It was a strange thing that the poet did, for he hired the largest motor
in the town and covered it with all the flags he could find, and set out
to save an intelligence. And he presently found a man whose face was hot,
who shouted that the time was not far distant when a candidate, whom he
named, would be returned at the head of the poll by a thumping majority.

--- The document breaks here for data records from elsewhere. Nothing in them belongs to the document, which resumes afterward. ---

-- pv_equiv track=rewrite | github.com/pokerdio/generic | e/e-189.py | foo
-- ===== SOURCE A (Python) =====
-- def foo(rgb):
--     if not rgb:
--         yield "r"
--         yield "g"
--         yield "b"
--
--     else:
--         for s in foo(rgb[1:]):
--             for i in "rgb":
--                 for j in "rgb":
--                     if i != j and j != rgb[0] and j != s[0]:
--                         yield i + j + s
-- ===== SOURCE B (Python) =====
-- def foo(rgb):
--     # Iterative rebuild of the recursion: process characters of rgb from last
--     # to first, maintaining the list of suffix strings; the 6 ordered pairs
--     # with i != j are precomputed once.
--     pairs = [(i, j) for i in "rgb" for j in "rgb" if i != j]
--     current = ["r", "g", "b"]
--     for k in range(len(rgb) - 1, -1, -1):
--         c = rgb[k]
--         current = [i + j + s for s in current for (i, j) in pairs
--                    if j != c and j != s[0]]
--     for s in current:
--         yield s
-- ===== Notes on version B (the rewrite author's own statement) =====
-- stated objective: alternative
-- what changed: Replaces the recursive generator by an iterative bottom-up construction: a worklist of suffix strings is rebuilt once per character of rgb (scanned last-to-first), with the six i!=j letter pairs precomputed once instead of filtered in a nested 3x3 loop at every step.
import Mathlib
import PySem

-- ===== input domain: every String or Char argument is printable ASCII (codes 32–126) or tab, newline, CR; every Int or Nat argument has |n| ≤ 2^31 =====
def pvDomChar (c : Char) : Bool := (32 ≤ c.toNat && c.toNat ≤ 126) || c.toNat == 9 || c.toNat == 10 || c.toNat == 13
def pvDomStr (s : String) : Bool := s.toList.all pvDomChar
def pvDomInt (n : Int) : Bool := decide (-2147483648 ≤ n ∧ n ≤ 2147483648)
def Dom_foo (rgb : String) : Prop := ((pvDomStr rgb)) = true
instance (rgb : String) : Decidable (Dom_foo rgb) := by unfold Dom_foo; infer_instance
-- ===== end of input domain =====

-- B rebuilds the generator iteratively (worklist per character, scanned
-- last-to-first, with the six i≠j pairs precomputed) instead of recursing;
-- equal yield sequence proved for all inputs.

-- ===== PORT A =====
-- recursion over the character list of rgb; s[0] is ported as headD (every
-- produced string is nonempty, so Python's s[0] never raises)
def fooCore : List Char → List (List Char)
  | [] => [['r'], ['g'], ['b']]
  | c :: rest =>
    (fooCore rest).flatMap (fun s =>
      ['r', 'g', 'b'].flatMap (fun i =>
        ['r', 'g', 'b'].filterMap (fun j =>
          if i ≠ j ∧ j ≠ c ∧ j ≠ s.headD ' ' then some (i :: j :: s) else none)))

def foo (rgb : String) : List String := (fooCore rgb.toList).map String.ofList

-- ===== PORT B =====
-- the precomputed ordered pairs with i ≠ j
def altPairs : List (Char × Char) :=
  ['r', 'g', 'b'].flatMap (fun i =>
    ['r', 'g', 'b'].filterMap (fun j => if i ≠ j then some (i, j) else none))

-- one pass of the worklist rebuild for character c
def altStep (c : Char) (cur : List (List Char)) : List (List Char) :=
  cur.flatMap (fun s =>
    altPairs.filterMap (fun p =>
      if p.2 ≠ c ∧ p.2 ≠ s.headD ' ' then some (p.1 :: p.2 :: s) else none))

def foo_alt (rgb : String) : List String :=
  ((rgb.toList.reverse).foldl (fun cur c => altStep c cur)
    [['r'], ['g'], ['b']]).map String.ofList

-- ===== PRECONDITION & SPEC =====
def Spec_foo (rgb : String) (out : List String) : Prop := out = foo_alt rgb
instance (rgb : String) (out : List String) : Decidable (Spec_foo rgb out) := by unfold Spec_foo; infer_instance

-- ===== CLAIM (what is proved, stated in full; the proofs are below) =====
def Claim_equal_foo : Prop := ∀ (rgb : String), Dom_foo rgb → Spec_foo rgb (foo rgb)

-- ===== LEMMAS AND PROOFS =====

-- one step of A's recursion equals one worklist pass of B, per suffix string
set_option maxHeartbeats 1000000 in
theorem inner_eq (c : Char) (s : List Char) :
    (['r', 'g', 'b'].flatMap (fun i =>
      ['r', 'g', 'b'].filterMap (fun j =>
        if i ≠ j ∧ j ≠ c ∧ j ≠ s.headD ' ' then some (i :: j :: s) else none)))
    = altPairs.filterMap (fun p =>
        if p.2 ≠ c ∧ p.2 ≠ s.headD ' ' then some (p.1 :: p.2 :: s) else none) := by
  simp only [altPairs, List.flatMap_cons, List.flatMap_nil, List.filterMap_cons,
    List.filterMap_nil, ne_eq, List.append_nil]
  simp only [Char.reduceEq, not_false_eq_true, true_and, not_true, false_and,
    if_false, if_true, List.cons_append, List.nil_append, List.filterMap_cons]
  split_ifs <;> rfl

theorem step_eq (c : Char) (cur : List (List Char)) :
    cur.flatMap (fun s =>
      ['r', 'g', 'b'].flatMap (fun i =>
        ['r', 'g', 'b'].filterMap (fun j =>
          if i ≠ j ∧ j ≠ c ∧ j ≠ s.headD ' ' then some (i :: j :: s) else none)))
    = altStep c cur := by
  unfold altStep
  exact List.flatMap_congr (fun s _ => inner_eq c s)

theorem core_eq (l : List Char) :
    fooCore l = l.foldr (fun c cur => altStep c cur) [['r'], ['g'], ['b']] := by
  induction l with
  | nil => rfl
  | cons c rest ih =>
    simp only [fooCore, List.foldr_cons, ih, step_eq]

-- ===== VERDICT (by name: the statement is the Claim_ definition above) =====
theorem foo_spec : Claim_equal_foo := by
  intro rgb _
  unfold Spec_foo foo foo_alt
  rw [List.foldl_reverse, core_eq]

And by him the poet stopped and offered him a seat in the motor that was
covered with flags. When the man saw the flags that were on the motor, and
that it was the largest in the town, he got in. He said that his vote
should be given for that fiscal system that had made us what we are, in
order that the poor man's food should not be taxed to make the rich man
richer. Or else it was that he would give his vote for that system of
tariff reform which should unite us closer to our colonies with ties that
should long endure, and give employment to all. But it was not to the
polling-booth that the motor went, it passed it and left the town and came
by a small white winding road to the very top of the downs. There the poet
dismissed the car and let that wondering voter on to the grass and seated
himself on a rug. And for long the voter talked of those imperial
traditions that our forefathers had made for us and which he should uphold
with his vote, or else it was of a people oppressed by a feudal system
that was out of date and effete, and that should be ended or mended. But
the poet pointed out to him small, distant, wandering ships on the sunlit
strip of sea, and the birds far down below them, and the houses below the
birds, with the little columns of smoke that could not find the downs.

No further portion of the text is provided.